Publication year - 2012
Publication title -
european journal of oral sciences
Language(s) - English
Resource type - Journals
SCImago Journal Rank - 0.802
H-Index - 93
eISSN - 1600-0722
pISSN - 0909-8836
DOI - 10.1111/j.1600-0722.2012.00953.x
Subject(s) - alexithymia , quality of life (healthcare) , personality , population , clinical psychology , anxiety , feeling , logistic regression , toronto alexithymia scale , psychology , medicine , oral health , poisson regression , psychiatry , dentistry , environmental health , social psychology , psychotherapist
Mattila AK, Pohjola V, Suominen AL, Joukamaa M, Lahti S. Difficulties in emotional regulation and poorer oral health‐related quality of life in the general population.

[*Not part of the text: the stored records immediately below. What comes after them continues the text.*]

-- pv_equiv track=rewrite | github.com/hershe07/disease-dashboard-1 | layer6/sink_pipeline.py | _clinical_group
-- ===== SOURCE A (Python) =====
-- def _clinical_group(feature: str) -> str:
--     """Map feature names to clinical groups for Tableau colour-coding."""
--     groups = {
--         "blood_pressure": ["systolic_bp","diastolic_bp","bp_pulse_pressure",
--                            "bp_stage","bp_hypertension_flag","bp_category_enc"],
--         "metabolic":      ["bmi","bmi_category_enc","abdominal_circ_cm",
--                            "metabolic_syndrome_score","weight_kg"],
--         "glucose":        ["fasting_glucose","glucose_category_enc","diabetes_enc"],
--         "lipids":         ["total_cholesterol","hdl","estimated_ldl","chol_hdl_ratio"],
--         "lifestyle":      ["smoking_enc","activity_enc","family_history_cvd"],
--         "demographics":   ["age","sex_enc","age_group_risk_multiplier"],
--         "population":     ["pop_bp_prevalence","pop_diabetes_prevalence",
--                            "pop_obesity_prevalence","pop_physical_inactivity",
--                            "pop_tobacco_prevalence","wb_urban_pct",
--                            "wb_health_expenditure_gdp","wb_diabetes_prevalence"],
--         "environment":    ["pm25_latest","pm10_latest","no2_latest","o3_latest"],
--     }
--     for group, features in groups.items():
--         if feature in features:
--             return group
--     return "other"
-- ===== SOURCE B (Python) =====
-- # Binary search over a key-sorted flat (feature, group) table instead of
-- # scanning the group lists one by one.
--
-- _TABLE = (
--     ("abdominal_circ_cm", "metabolic"),
--     ("activity_enc", "lifestyle"),
--     ("age", "demographics"),
--     ("age_group_risk_multiplier", "demographics"),
--     ("bmi", "metabolic"),
--     ("bmi_category_enc", "metabolic"),
--     ("bp_category_enc", "blood_pressure"),
--     ("bp_hypertension_flag", "blood_pressure"),
--     ("bp_pulse_pressure", "blood_pressure"),
--     ("bp_stage", "blood_pressure"),
--     ("chol_hdl_ratio", "lipids"),
--     ("diabetes_enc", "glucose"),
--     ("diastolic_bp", "blood_pressure"),
--     ("estimated_ldl", "lipids"),
--     ("family_history_cvd", "lifestyle"),
--     ("fasting_glucose", "glucose"),
--     ("glucose_category_enc", "glucose"),
--     ("hdl", "lipids"),
--     ("metabolic_syndrome_score", "metabolic"),
--     ("no2_latest", "environment"),
--     ("o3_latest", "environment"),
--     ("pm10_latest", "environment"),
--     ("pm25_latest", "environment"),
--     ("pop_bp_prevalence", "population"),
--     ("pop_diabetes_prevalence", "population"),
--     ("pop_obesity_prevalence", "population"),
--     ("pop_physical_inactivity", "population"),
--     ("pop_tobacco_prevalence", "population"),
--     ("sex_enc", "demographics"),
--     ("smoking_enc", "lifestyle"),
--     ("systolic_bp", "blood_pressure"),
--     ("total_cholesterol", "lipids"),
--     ("wb_diabetes_prevalence", "population"),
--     ("wb_health_expenditure_gdp", "population"),
--     ("wb_urban_pct", "population"),
--     ("weight_kg", "metabolic"),
-- )
--
--
-- def _bsearch(table, feature):
--     if not table:
--         return "other"
--     mid = len(table) // 2
--     key, group = table[mid]
--     if feature == key:
--         return group
--     if feature < key:
--         return _bsearch(table[:mid], feature)
--     return _bsearch(table[mid + 1:], feature)
--
--
-- def _clinical_group(feature: str) -> str:
--     """Map feature names to clinical groups for Tableau colour-coding."""
--     return _bsearch(_TABLE, feature)
-- ===== Notes on version B (the rewrite author's own statement) =====
-- stated objective: alternative
-- what changed: Replaces A's linear scan over the groups dict (a membership test against each group's feature list) with binary search over a single flat (feature, group) table sorted by key, recursively halving the table; correct because the table holds exactly A's feature->group pairs with distinct keys, so first-match and sorted search agree.
import Mathlib
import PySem

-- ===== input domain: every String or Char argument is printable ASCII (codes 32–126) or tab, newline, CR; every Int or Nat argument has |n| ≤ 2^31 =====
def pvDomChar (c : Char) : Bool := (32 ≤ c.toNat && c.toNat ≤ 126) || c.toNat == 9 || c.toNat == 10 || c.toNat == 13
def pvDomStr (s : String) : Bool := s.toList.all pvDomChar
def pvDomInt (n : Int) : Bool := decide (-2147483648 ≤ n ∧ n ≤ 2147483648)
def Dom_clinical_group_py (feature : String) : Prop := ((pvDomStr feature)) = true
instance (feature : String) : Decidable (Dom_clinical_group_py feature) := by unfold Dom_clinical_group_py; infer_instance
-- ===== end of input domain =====

-- B replaces A's linear scan over the groups dict by binary search over one flat
-- (feature, group) table sorted by key — a different algorithm of similar cost.

-- ===== PORT A =====
-- the literal `groups` dict of A, in declaration order
def pvGroupsA : List (String × List String) := [
  ("blood_pressure", ["systolic_bp", "diastolic_bp", "bp_pulse_pressure", "bp_stage", "bp_hypertension_flag", "bp_category_enc"]),
  ("metabolic", ["bmi", "bmi_category_enc", "abdominal_circ_cm", "metabolic_syndrome_score", "weight_kg"]),
  ("glucose", ["fasting_glucose", "glucose_category_enc", "diabetes_enc"]),
  ("lipids", ["total_cholesterol", "hdl", "estimated_ldl", "chol_hdl_ratio"]),
  ("lifestyle", ["smoking_enc", "activity_enc", "family_history_cvd"]),
  ("demographics", ["age", "sex_enc", "age_group_risk_multiplier"]),
  ("population", ["pop_bp_prevalence", "pop_diabetes_prevalence", "pop_obesity_prevalence", "pop_physical_inactivity", "pop_tobacco_prevalence", "wb_urban_pct", "wb_health_expenditure_gdp", "wb_diabetes_prevalence"]),
  ("environment", ["pm25_latest", "pm10_latest", "no2_latest", "o3_latest"])]

-- A's `for group, features in groups.items(): if feature in features: return group` / `return "other"`
def pvScanA (feature : String) : List (String × List String) → String
  | [] => "other"
  | (group, features) :: rest =>
      if features.contains feature then group else pvScanA feature rest

def clinical_group_py (feature : String) : String := pvScanA feature pvGroupsA

-- ===== PORT B =====
-- B's module-level `_TABLE`, the flat (feature, group) pairs sorted by feature name
def pvTableB : List (String × String) := [
  ("abdominal_circ_cm", "metabolic"),
  ("activity_enc", "lifestyle"),
  ("age", "demographics"),
  ("age_group_risk_multiplier", "demographics"),
  ("bmi", "metabolic"),
  ("bmi_category_enc", "metabolic"),
  ("bp_category_enc", "blood_pressure"),
  ("bp_hypertension_flag", "blood_pressure"),
  ("bp_pulse_pressure", "blood_pressure"),
  ("bp_stage", "blood_pressure"),
  ("chol_hdl_ratio", "lipids"),
  ("diabetes_enc", "glucose"),
  ("diastolic_bp", "blood_pressure"),
  ("estimated_ldl", "lipids"),
  ("family_history_cvd", "lifestyle"),
  ("fasting_glucose", "glucose"),
  ("glucose_category_enc", "glucose"),
  ("hdl", "lipids"),
  ("metabolic_syndrome_score", "metabolic"),
  ("no2_latest", "environment"),
  ("o3_latest", "environment"),
  ("pm10_latest", "environment"),
  ("pm25_latest", "environment"),
  ("pop_bp_prevalence", "population"),
  ("pop_diabetes_prevalence", "population"),
  ("pop_obesity_prevalence", "population"),
  ("pop_physical_inactivity", "population"),
  ("pop_tobacco_prevalence", "population"),
  ("sex_enc", "demographics"),
  ("smoking_enc", "lifestyle"),
  ("systolic_bp", "blood_pressure"),
  ("total_cholesterol", "lipids"),
  ("wb_diabetes_prevalence", "population"),
  ("wb_health_expenditure_gdp", "population"),
  ("wb_urban_pct", "population"),
  ("weight_kg", "metabolic")]

-- B's recursive `_bsearch` (fuel = table length makes the recursion structural;
-- with fuel ≥ table.length the fuel branch is never taken)
def pvBsearch (feature : String) : Nat → List (String × String) → String
  | _, [] => "other"
  | 0, _ :: _ => "other"
  | fuel + 1, table =>
      let mid := table.length / 2
      let p := table.getD mid ("", "")
      if feature.toList == p.1.toList then p.2
      -- Python `s < t` / `s == t` on str = `<` / `=` on .toList (PYSEM str-comparison bridge)
      else if feature.toList < p.1.toList then pvBsearch feature fuel (table.take mid)
      else pvBsearch feature fuel (table.drop (mid + 1))

def clinical_group_py_alt (feature : String) : String :=
  pvBsearch feature pvTableB.length pvTableB

-- ===== PRECONDITION & SPEC =====
def Spec_clinical_group_py (feature : String) (out : String) : Prop := out = clinical_group_py_alt feature
instance (feature : String) (out : String) : Decidable (Spec_clinical_group_py feature out) := by unfold Spec_clinical_group_py; infer_instance

-- ===== CLAIM (what is proved, stated in full; the proofs are below) =====
def Claim_equal_clinical_group_py : Prop := ∀ (feature : String), Dom_clinical_group_py feature → Spec_clinical_group_py feature (clinical_group_py feature)

-- ===== LEMMAS AND PROOFS =====

-- all feature names of A, in A's order
def pvAllFeatures : List String := pvGroupsA.flatMap (fun p => p.2)

-- if the searched name is no key of the table, binary search returns "other"
theorem pv_bsearch_notmem (feature : String) (fuel : Nat) :
    ∀ (table : List (String × String)), (∀ p ∈ table, p.1 ≠ feature) →
      pvBsearch feature fuel table = "other" := by
  induction fuel with
  | zero =>
      intro table _
      cases table <;> simp [pvBsearch]
  | succ n ih =>
      intro table h
      cases htab : table with
      | nil => simp [pvBsearch]
      | cons q rest =>
        subst htab
        simp only [pvBsearch]
        have hmidlt : (q :: rest).length / 2 < (q :: rest).length := by
          simp only [List.length_cons]; omega
        have hmem : (q :: rest).getD ((q :: rest).length / 2) ("", "") ∈ q :: rest := by
          rw [List.getD_eq_getElem ((q :: rest)) ("", "") hmidlt]
          exact List.getElem_mem hmidlt
        have hne : ((q :: rest).getD ((q :: rest).length / 2) ("", "")).1 ≠ feature :=
          h _ hmem
        have hbe : (feature.toList == ((q :: rest).getD ((q :: rest).length / 2) ("", "")).1.toList) = false := by
          simp only [beq_eq_false_iff_ne, ne_eq]
          intro e
          exact hne ((String.toList_inj.mp e).symm)
        simp only [hbe, Bool.false_eq_true, if_false]
        split
        · exact ih _ (fun p hp => h p (List.mem_of_mem_take hp))
        · exact ih _ (fun p hp => h p (List.mem_of_mem_drop hp))

-- if the searched name is in none of the group lists, A's scan returns "other"
theorem pv_scan_notmem (feature : String) :
    ∀ (gs : List (String × List String)), (∀ p ∈ gs, feature ∉ p.2) →
      pvScanA feature gs = "other" := by
  intro gs
  induction gs with
  | nil => intro _; rfl
  | cons q rest ih =>
      intro h
      have h1 : feature ∉ q.2 := h q (List.mem_cons_self)
      have hc : q.2.contains feature = false := by
        simpa using h1
      obtain ⟨g, fs⟩ := q
      simp only [pvScanA, hc, Bool.false_eq_true, if_false]
      exact ih (fun p hp => h p (List.mem_cons_of_mem _ hp))

-- the table's keys are exactly A's feature names (we only need ⊆), checked by computation
theorem pv_keys_sub : ∀ p ∈ pvTableB, p.1 ∈ pvAllFeatures := by decide

-- on every feature name of A, the two programs agree, checked by computation
theorem pv_agree : ∀ k ∈ pvAllFeatures,
    pvScanA k pvGroupsA = pvBsearch k pvTableB.length pvTableB := by decide

-- ===== VERDICT (by name: the statement is the Claim_ definition above) =====
theorem clinical_group_py_spec : Claim_equal_clinical_group_py := by
  intro feature _
  unfold Spec_clinical_group_py clinical_group_py clinical_group_py_alt
  by_cases h : feature ∈ pvAllFeatures
  · exact pv_agree feature h
  · rw [pv_scan_notmem feature pvGroupsA
      (fun p hp hmem => h (List.mem_flatMap.mpr ⟨p, hp, hmem⟩)),
      pv_bsearch_notmem feature pvTableB.length pvTableB
      (fun p hp e => h (e ▸ pv_keys_sub p hp))]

Eur J Oral Sci 2012; 120: 224–231. © 2012 Eur J Oral Sci Personality is one of the strongest predictors of subjective well‐being and may, according to a few previous studies, affect how people report oral health‐related quality of life (OHRQoL). Alexithymia, a personality trait involving difficulties in emotional regulation, is associated with poorer health‐related quality of life in the general population. We studied if alexithymia is also associated with poorer OHRQoL in a general population sample of 4,460 adults. Oral health‐related quality of life was measured using the 14‐item Oral Health Impact Profile (OHIP‐14) and alexithymia was measured using the 20‐item Toronto Alexithymia Scale (TAS‐20). Controlling for clinically assessed dental health, depression, anxiety, and socio‐demographic variables, higher scores on the TAS‐20 as well as on its three dimensions [difficulties in identifying feelings (DIF), difficulties in describing feelings (DDF), and externally oriented thinking (EOT)] were associated with higher OHIP‐14 composite scores according to Poisson regression analyses. In adjusted logistic regression analyses, the TAS‐20 and two of its dimensions (DIF and DDF) were positively and significantly associated with the seven OHIP‐14 dimensions and the prevalence of those reporting one or more OHIP‐14 items fairly often or very often. The study showed that difficulties in emotional regulation might be reflected in poorer OHRQoL, regardless of the dental health status, depression, anxiety, and socio‐demographic variables.